THE DATA.
##############################

-- pv_equiv track=rewrite | github.com/wecode-ai/Wegent | shared/utils/markdown_util.py | remap_markdown_headings
-- ===== SOURCE A (Python) =====
-- from typing import Optional, Tuple
--
-- _MIN_HEADING_LEVEL = 1
--
-- _MAX_HEADING_LEVEL = 6
--
-- def _heading_info(line: str) -> Optional[Tuple[int, int]]:
--     """If the line is an ATX-style heading, return (indent_len, level); otherwise None."""
--     n = len(line)
--     if n == 0:
--         return None
--
--     # 1. Count leading whitespace as indent
--     i = 0
--     while i < n and line[i] in (" ", "\t"):
--         i += 1
--     indent_len = i
--
--     # 2. Count consecutive '#' characters (heading hashes)
--     hash_start = i
--     while i < n and line[i] == "#":
--         i += 1
--     level = i - hash_start
--
--     # Heading level must be in the valid range
--     if level < _MIN_HEADING_LEVEL or level > _MAX_HEADING_LEVEL:
--         return None
--
--     # 3. Next character must be at least one whitespace to be a valid ATX heading
--     if i >= n or line[i] not in (" ", "\t"):
--         return None
--
--     return indent_len, level
--
-- def remap_markdown_headings(md_text: str, target_top_level: int = 1) -> str:
--     """Remap ATX-style Markdown headings based on the top heading in the document."""
--     # Clamp the target level to the valid range
--     target_top_level = max(
--         _MIN_HEADING_LEVEL, min(target_top_level, _MAX_HEADING_LEVEL)
--     )
--
--     # Preserve line endings so output format stays identical
--     lines = md_text.splitlines(keepends=True)
--
--     # First pass: find the minimum heading level in the document
--     min_level: Optional[int] = None
--     for line in lines:
--         info = _heading_info(line.rstrip("\n"))
--         if info is None:
--             continue
--         _, level = info
--         if min_level is None or level < min_level:
--             min_level = level
--
--     # No headings found; return original text
--     if min_level is None:
--         return md_text
--
--     offset = target_top_level - min_level
--
--     # Second pass: rebuild lines with remapped heading levels
--     out: list[str] = []
--     for line in lines:
--         # Strip newline for parsing, but remember it to preserve exactly
--         if line.endswith("\n"):
--             content = line[:-1]
--             newline = "\n"
--         else:
--             content = line
--             newline = ""
--
--         info = _heading_info(content)
--         if info is None:
--             out.append(line)
--             continue
--
--         indent_len, old_level = info
--         new_level = max(
--             _MIN_HEADING_LEVEL,
--             min(old_level + offset, _MAX_HEADING_LEVEL),
--         )
--
--         # Slice the original line to preserve original spaces and text
--         indent = content[:indent_len]
--         hashes_and_rest = content[indent_len:]
--         # The first old_level characters of hashes_and_rest are '#'
--         rest = hashes_and_rest[
--             old_level:
--         ]  # includes original whitespace and heading text
--         new_line = f"{indent}{'#' * new_level}{rest}{newline}"
--         out.append(new_line)
--
--     return "".join(out)
-- ===== SOURCE B (Python) =====
-- _MIN_HEADING_LEVEL = 1
--
-- _MAX_HEADING_LEVEL = 6
--
--
-- def remap_markdown_headings(md_text: str, target_top_level: int = 1) -> str:
--     """Remap ATX-style Markdown headings based on the top heading in the document."""
--     target = max(_MIN_HEADING_LEVEL, min(target_top_level, _MAX_HEADING_LEVEL))
--
--     n = len(md_text)
--     # One character-level scan over the raw text (no line splitting): collect the
--     # (hash_start, level) span of every ATX heading.
--     spans = []
--     i = 0
--     while i < n:
--         j = i
--         while j < n and md_text[j] in " \t":
--             j += 1
--         k = j
--         while k < n and md_text[k] == "#":
--             k += 1
--         level = k - j
--         if (
--             _MIN_HEADING_LEVEL <= level <= _MAX_HEADING_LEVEL
--             and k < n
--             and md_text[k] in " \t"
--         ):
--             spans.append((j, level))
--         # advance to the start of the next line
--         e = i
--         while e < n and md_text[e] not in "\r\n":
--             e += 1
--         if e < n:
--             e += 2 if md_text[e] == "\r" and e + 1 < n and md_text[e + 1] == "\n" else 1
--         i = e
--
--     if not spans:
--         return md_text
--
--     offset = target - min(level for _, level in spans)
--
--     # Splice: copy the original text verbatim, replacing each heading's hash run
--     # with the remapped run.
--     parts = []
--     prev = 0
--     for hs, level in spans:
--         new_level = max(_MIN_HEADING_LEVEL, min(level + offset, _MAX_HEADING_LEVEL))
--         parts.append(md_text[prev:hs])
--         parts.append("#" * new_level)
--         prev = hs + level
--     parts.append(md_text[prev:])
--     return "".join(parts)
-- ===== Notes on version B (the rewrite author's own statement) =====
-- stated objective: alternative
-- what changed: B never splits the text into lines: one character-level scan over the raw string records the absolute (position, level) span of every heading hash run (and the minimum level), and the result is produced by splicing the original string, replacing only those hash runs, instead of A's splitlines + per-line rebuild of every line.
import Mathlib
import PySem

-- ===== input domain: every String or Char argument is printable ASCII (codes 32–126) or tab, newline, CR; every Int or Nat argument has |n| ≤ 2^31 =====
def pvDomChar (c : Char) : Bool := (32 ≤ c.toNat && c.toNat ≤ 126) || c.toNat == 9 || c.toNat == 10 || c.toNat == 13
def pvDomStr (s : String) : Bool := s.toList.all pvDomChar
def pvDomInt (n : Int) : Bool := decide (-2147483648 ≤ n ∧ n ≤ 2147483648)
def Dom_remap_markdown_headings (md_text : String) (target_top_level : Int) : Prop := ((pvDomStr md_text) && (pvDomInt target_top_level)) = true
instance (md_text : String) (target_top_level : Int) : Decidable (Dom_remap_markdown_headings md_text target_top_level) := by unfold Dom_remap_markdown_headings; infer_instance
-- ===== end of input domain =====

-- B replaces A's splitlines + per-line rebuild by one character-level scan of the raw text that
-- collects the absolute (position, level) span of every heading hash run, then splices the
-- original string, substituting only those runs (objective: alternative, not claimed faster).


-- ===== PORT A =====

-- str.splitlines(keepends=True): ported by hand (PySem.Str.splitlines drops the line ends).
-- Exact on Dom (only '\n', '\r', '\r\n' can occur as line boundaries there).
def splitKE : List Char → List (List Char)
  | [] => []
  | '\n' :: rest => ['\n'] :: splitKE rest
  | '\r' :: '\n' :: rest => ['\r', '\n'] :: splitKE rest
  | '\r' :: rest => ['\r'] :: splitKE rest
  | c :: rest =>
    match splitKE rest with
    | [] => [[c]]
    | l :: ls => (c :: l) :: ls

-- line.rstrip("\n"): ported by hand (drop trailing '\n' characters; exact)
def rstripNL (cs : List Char) : List Char := (cs.reverse.dropWhile (· == '\n')).reverse

-- _heading_info: the two index-counting while loops are the takeWhile lengths; exact
def headingInfo (line : List Char) : Option (Nat × Nat) :=
  if line = [] then none
  else
    let indent_len := (line.takeWhile (fun c => c == ' ' || c == '\t')).length
    let afterIndent := line.drop indent_len
    let level := (afterIndent.takeWhile (· == '#')).length
    if level < 1 ∨ 6 < level then none
    else
      match afterIndent.drop level with
      | [] => none
      | c :: _ => if c == ' ' || c == '\t' then some (indent_len, level) else none

def remap_markdown_headings (md_text : String) (target_top_level : Int) : String :=
  let target := max 1 (min target_top_level 6)
  let lines := splitKE md_text.toList
  -- first pass: minimum heading level
  let min_level : Option Nat := lines.foldl (fun acc line =>
    match headingInfo (rstripNL line) with
    | none => acc
    | some (_, level) =>
      match acc with
      | none => some level
      | some m => if level < m then some level else acc) none
  match min_level with
  | none => md_text
  | some m =>
    let offset : Int := target - (m : Int)
    -- second pass: rebuild each line (out.append = ++ [·])
    let out : List (List Char) := lines.foldl (fun out line =>
      out ++
        [let (content, newline) :=
           -- line.endswith("\n") / line[:-1]: a keepends line is nonempty, so this is its last char
           if line.getLast? = some '\n' then (line.dropLast, ['\n']) else (line, ([] : List Char))
         match headingInfo content with
         | none => line
         | some (indent_len, old_level) =>
           let new_level := (max 1 (min ((old_level : Int) + offset) 6)).toNat
           -- content[:indent_len] / content[indent_len:] / [old_level:]: indices are nonneg, slices = take/drop
           let indent := content.take indent_len
           let rest := (content.drop indent_len).drop old_level
           indent ++ List.replicate new_level '#' ++ rest ++ newline]) []
    String.ofList out.flatten   -- "".join(out)

-- ===== PORT B =====

-- the inner 'advance to the start of the next line' while/if of B's scanning loop
def lineBody (cs : List Char) : List Char := cs.takeWhile (fun c => !(c == '\r' || c == '\n'))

##############################

ABOUT THIS EXERCISE.
Go through the listing above and find each line that contains "rstripNL", then copy it.

THE COMPLETED TASK.
def rstripNL (cs : List Char) : List Char := (cs.reverse.dropWhile (· == '\n')).reverse
    match headingInfo (rstripNL line) with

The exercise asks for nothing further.